Stored items
───

-- pv_equiv track=rewrite | github.com/vantisCorp/V-AGI | v-agi/src/agents/vita.py | _generate_interaction_recommendations
-- ===== SOURCE A (Python) =====
-- from typing import Dict, List, Optional, Any
--
-- def _generate_interaction_recommendations(interactions: List[Dict[str, Any]]) -> List[str]:
--     """Generate recommendations based on interactions."""
--     recommendations = []
--
--     high_severity = [i for i in interactions if i["severity"] == "high"]
--     moderate_severity = [i for i in interactions if i["severity"] == "moderate"]
--
--     if high_severity:
--         recommendations.append("URGENT: Review high-severity interactions with healthcare provider")
--         for interaction in high_severity:
--             recommendations.append(interaction["recommendation"])
--
--     if moderate_severity:
--         recommendations.append("Monitor for adverse effects from moderate-severity interactions")
--         for interaction in moderate_severity:
--             recommendations.append(interaction["recommendation"])
--
--     if not interactions:
--         recommendations.append("No known drug interactions detected")
--
--     return recommendations
-- ===== SOURCE B (Python) =====
-- def _generate_interaction_recommendations(interactions):
--     """Generate recommendations based on interactions.
--
--     Tag each relevant interaction with a severity rank, stable-sort by rank,
--     then emit in one scan, inserting the matching header whenever the rank changes.
--     """
--     rank = {"high": 0, "moderate": 1}
--     headers = [
--         "URGENT: Review high-severity interactions with healthcare provider",
--         "Monitor for adverse effects from moderate-severity interactions",
--     ]
--     tagged = [(rank[i["severity"]], i["recommendation"])
--               for i in interactions if i["severity"] in rank]
--     tagged.sort(key=lambda t: t[0])
--
--     out = []
--     prev = None
--     for r, rec in tagged:
--         if r != prev:
--             out.append(headers[r])
--             prev = r
--         out.append(rec)
--     if not interactions:
--         out.append("No known drug interactions detected")
--     return out
-- ===== Notes on version B (the rewrite author's own statement) =====
-- stated objective: alternative
-- what changed: A partitions by two severity-filtering comprehensions and emits each group behind its header; B tags relevant interactions with a numeric severity rank, stable-sorts by that rank, and emits everything in one scan that inserts the matching header whenever the rank changes.
import Mathlib
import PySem

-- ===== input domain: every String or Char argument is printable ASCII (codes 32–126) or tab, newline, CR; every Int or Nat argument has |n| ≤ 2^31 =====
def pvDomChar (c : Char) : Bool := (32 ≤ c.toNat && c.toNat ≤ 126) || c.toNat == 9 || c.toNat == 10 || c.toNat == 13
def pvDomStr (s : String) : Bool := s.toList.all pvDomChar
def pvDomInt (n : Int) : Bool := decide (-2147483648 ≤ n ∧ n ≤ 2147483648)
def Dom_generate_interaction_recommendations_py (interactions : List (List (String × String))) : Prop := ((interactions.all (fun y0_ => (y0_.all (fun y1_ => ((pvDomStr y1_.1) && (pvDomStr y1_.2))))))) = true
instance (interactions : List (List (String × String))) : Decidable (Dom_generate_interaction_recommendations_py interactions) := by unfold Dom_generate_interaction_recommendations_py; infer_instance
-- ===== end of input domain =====

-- B replaces A's two severity-filter passes by tag-with-rank, stable sort by rank, and a single
-- header-on-rank-change emit scan; return values agree on Pre_.
-- dict lookup i[k] (first match in the association list); none = KeyError, excluded by Pre_ below
def pvLookup (i : List (String × String)) (k : String) : Option String :=
  (PySem.Dict.mk i).get? k

-- ===== PORT A =====
def generate_interaction_recommendations_py (interactions : List (List (String × String))) : List String :=
  let high_severity := interactions.filter (fun i => (pvLookup i "severity").getD "" == "high")
  let moderate_severity := interactions.filter (fun i => (pvLookup i "severity").getD "" == "moderate")
  (if high_severity.isEmpty then []
   else "URGENT: Review high-severity interactions with healthcare provider" ::
        high_severity.map (fun i => (pvLookup i "recommendation").getD ""))
  ++ (if moderate_severity.isEmpty then []
      else "Monitor for adverse effects from moderate-severity interactions" ::
           moderate_severity.map (fun i => (pvLookup i "recommendation").getD ""))
  ++ (if interactions.isEmpty then ["No known drug interactions detected"] else [])

-- ===== PORT B =====
-- the rank dict and headers list of Source B
def pvRank : PySem.Dict String Nat := PySem.Dict.mk [("high", 0), ("moderate", 1)]
def pvHeaders : List String :=
  ["URGENT: Review high-severity interactions with healthcare provider",
   "Monitor for adverse effects from moderate-severity interactions"]

-- one step of Source B's emit loop; state = (out, prev)
def pvEmitStep (st : List String × Option Nat) (t : Nat × String) : List String × Option Nat :=
  let st' := if st.2 ≠ some t.1
             then (st.1 ++ [(PySem.List.pyGet? pvHeaders (t.1 : Int)).getD ""], some t.1)
             else st
  (st'.1 ++ [t.2], st'.2)

def generate_interaction_recommendations_py_alt (interactions : List (List (String × String))) : List String :=
  let tagged :=
    (interactions.filter (fun i => (pvRank.get? ((pvLookup i "severity").getD "")).isSome)).map
      (fun i => ((pvRank.get? ((pvLookup i "severity").getD "")).getD 0,
                 (pvLookup i "recommendation").getD ""))
  let sortedTagged := PySem.List.sorted tagged (fun t => t.1) false
  let st := sortedTagged.foldl pvEmitStep ([], none)
  st.1 ++ (if interactions.isEmpty then ["No known drug interactions detected"] else [])

-- ===== PRECONDITION & SPEC =====
-- Pre_ excludes exactly the inputs on which the Python raises KeyError: an interaction without a
-- "severity" key, or a high/moderate interaction without a "recommendation" key.
def Pre_generate_interaction_recommendations_py (interactions : List (List (String × String))) : Prop :=
  ∀ i ∈ interactions, (pvLookup i "severity").isSome ∧
    (((pvLookup i "severity").getD "" = "high" ∨ (pvLookup i "severity").getD "" = "moderate") →
      (pvLookup i "recommendation").isSome)
instance (interactions : List (List (String × String))) : Decidable (Pre_generate_interaction_recommendations_py interactions) := by unfold Pre_generate_interaction_recommendations_py; infer_instance
def pvWitness_generate_interaction_recommendations_py : (List (List (String × String))) :=
  [[("severity", "high"), ("recommendation", "Avoid this combination")],
   [("severity", "low"), ("recommendation", "none")]]
def Spec_generate_interaction_recommendations_py (interactions : List (List (String × String))) (out : List String) : Prop := out = generate_interaction_recommendations_py_alt interactions
instance (interactions : List (List (String × String))) (out : List String) : Decidable (Spec_generate_interaction_recommendations_py interactions out) := by unfold Spec_generate_interaction_recommendations_py; infer_instance

-- ===== CLAIM (what is proved, stated in full; the proofs are below) =====
def Claim_equal_generate_interaction_recommendations_py : Prop := ∀ (interactions : List (List (String × String))), Dom_generate_interaction_recommendations_py interactions → Pre_generate_interaction_recommendations_py interactions → Spec_generate_interaction_recommendations_py interactions (generate_interaction_recommendations_py interactions)

-- ===== LEMMAS AND PROOFS =====

-- insertBy passes over a prefix it does not go before
theorem pvInsertBy_skip {α : Type} (before : α → α → Bool) (x : α) (as bs : List α)
    (h : ∀ a ∈ as, before x a = false) :
    PySem.List.insertBy before x (as ++ bs) = as ++ PySem.List.insertBy before x bs := by
  induction as with
  | nil => simp
  | cons a as ih =>
    have ha : before x a = false := h a (by simp)
    simp [PySem.List.insertBy, ha, ih (fun a ha' => h a (by simp [ha']))]

theorem pvInsertBy_head {α : Type} (before : α → α → Bool) (x b : α) (bs : List α)
    (h : before x b = true) :
    PySem.List.insertBy before x (b :: bs) = x :: b :: bs := by
  simp [PySem.List.insertBy, h]

-- the insertion-sort fold over {0,1}-ranked items keeps the two groups separated, in input order
theorem pvFoldIns (xs : List (Nat × String)) (a0 a1 : List (Nat × String))
    (h0 : ∀ t ∈ a0, t.1 = 0) (h1 : ∀ t ∈ a1, t.1 = 1) (hx : ∀ t ∈ xs, t.1 = 0 ∨ t.1 = 1) :
    xs.foldl (fun acc x => PySem.List.insertBy (fun a b => decide (a.1 < b.1)) x acc) (a0 ++ a1)
      = (a0 ++ xs.filter (fun t => t.1 == 0)) ++ (a1 ++ xs.filter (fun t => t.1 == 1)) := by
  induction xs generalizing a0 a1 with
  | nil => simp
  | cons x xs ih =>
    have hxs : ∀ t ∈ xs, t.1 = 0 ∨ t.1 = 1 := fun t ht => hx t (by simp [ht])
    rcases hx x (by simp) with hk | hk
    · have hskip : ∀ a ∈ a0, (fun a b => decide (a.1 < b.1)) x a = false := by
        intro a ha; simp [h0 a ha, hk]
      have hins : PySem.List.insertBy (fun a b => decide (a.1 < b.1)) x a1 = x :: a1 := by
        cases a1 with
        | nil => simp [PySem.List.insertBy]
        | cons b bs =>
          exact pvInsertBy_head _ _ _ _ (by simp [h1 b (by simp), hk])
      have h0' : ∀ t ∈ a0 ++ [x], t.1 = 0 := by
        intro t ht
        rcases List.mem_append.1 ht with h | h
        · exact h0 t h
        · simp at h; simp [h, hk]
      rw [List.foldl_cons, pvInsertBy_skip _ _ _ _ hskip, hins,
          show a0 ++ x :: a1 = (a0 ++ [x]) ++ a1 by simp,
          ih (a0 ++ [x]) a1 h0' h1 hxs]
      simp [hk]
    · have hskip : ∀ a ∈ a0 ++ a1, (fun a b => decide (a.1 < b.1)) x a = false := by
        intro a ha
        rcases List.mem_append.1 ha with h | h
        · simp [h0 a h, hk]
        · simp [h1 a h, hk]
      have h1' : ∀ t ∈ a1 ++ [x], t.1 = 1 := by
        intro t ht
        rcases List.mem_append.1 ht with h | h
        · exact h1 t h
        · simp at h; simp [h, hk]
      rw [List.foldl_cons, PySem.List.insertBy_of_forall_not_before _ _ _ hskip,
          show (a0 ++ a1) ++ [x] = a0 ++ (a1 ++ [x]) by simp,
          ih a0 (a1 ++ [x]) h0 h1' hxs]
      simp [hk]

-- the stable sort of {0,1}-ranked items is the 0-group followed by the 1-group, each in input order
theorem pvSort01 (xs : List (Nat × String)) (hx : ∀ t ∈ xs, t.1 = 0 ∨ t.1 = 1) :
    PySem.List.sorted xs (fun t => t.1) false
      = xs.filter (fun t => t.1 == 0) ++ xs.filter (fun t => t.1 == 1) := by
  rw [PySem.List.sorted_eq_foldl_insertBy]
  have := pvFoldIns xs [] [] (by simp) (by simp) hx
  simpa using this

-- the emit loop over a constant-rank run only appends the recommendations
theorem pvEmitConst (ts : List (Nat × String)) (out : List String) (k : Nat)
    (h : ∀ t ∈ ts, t.1 = k) :
    ts.foldl pvEmitStep (out, some k) = (out ++ ts.map (fun t => t.2), some k) := by
  induction ts generalizing out with
  | nil => simp
  | cons t ts ih =>
    have hk : t.1 = k := h t (by simp)
    rw [List.foldl_cons, show pvEmitStep (out, some k) t = (out ++ [t.2], some k) by
          simp [pvEmitStep, hk]]
    rw [ih (out ++ [t.2]) (fun t ht => h t (by simp [ht]))]
    simp

-- a maximal constant-rank run starting at a different prev: header, then the recommendations
theorem pvEmitRunCons (t : Nat × String) (ts : List (Nat × String)) (out : List String)
    (p : Option Nat) (hp : p ≠ some t.1) (h : ∀ u ∈ ts, u.1 = t.1) :
    (t :: ts).foldl pvEmitStep (out, p)
      = (out ++ [(PySem.List.pyGet? pvHeaders (t.1 : Int)).getD ""] ++ [t.2]
          ++ ts.map (fun u => u.2), some t.1) := by
  rw [List.foldl_cons, show pvEmitStep (out, p) t
        = (out ++ [(PySem.List.pyGet? pvHeaders (t.1 : Int)).getD ""] ++ [t.2], some t.1) by
          simp [pvEmitStep, hp],
      pvEmitConst ts _ _ h]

───

(Work request) Each line above that carries the string "URGENT" has to be returned.

(Problem solution)
--         recommendations.append("URGENT: Review high-severity interactions with healthcare provider")
--         "URGENT: Review high-severity interactions with healthcare provider",
   else "URGENT: Review high-severity interactions with healthcare provider" ::
  ["URGENT: Review high-severity interactions with healthcare provider",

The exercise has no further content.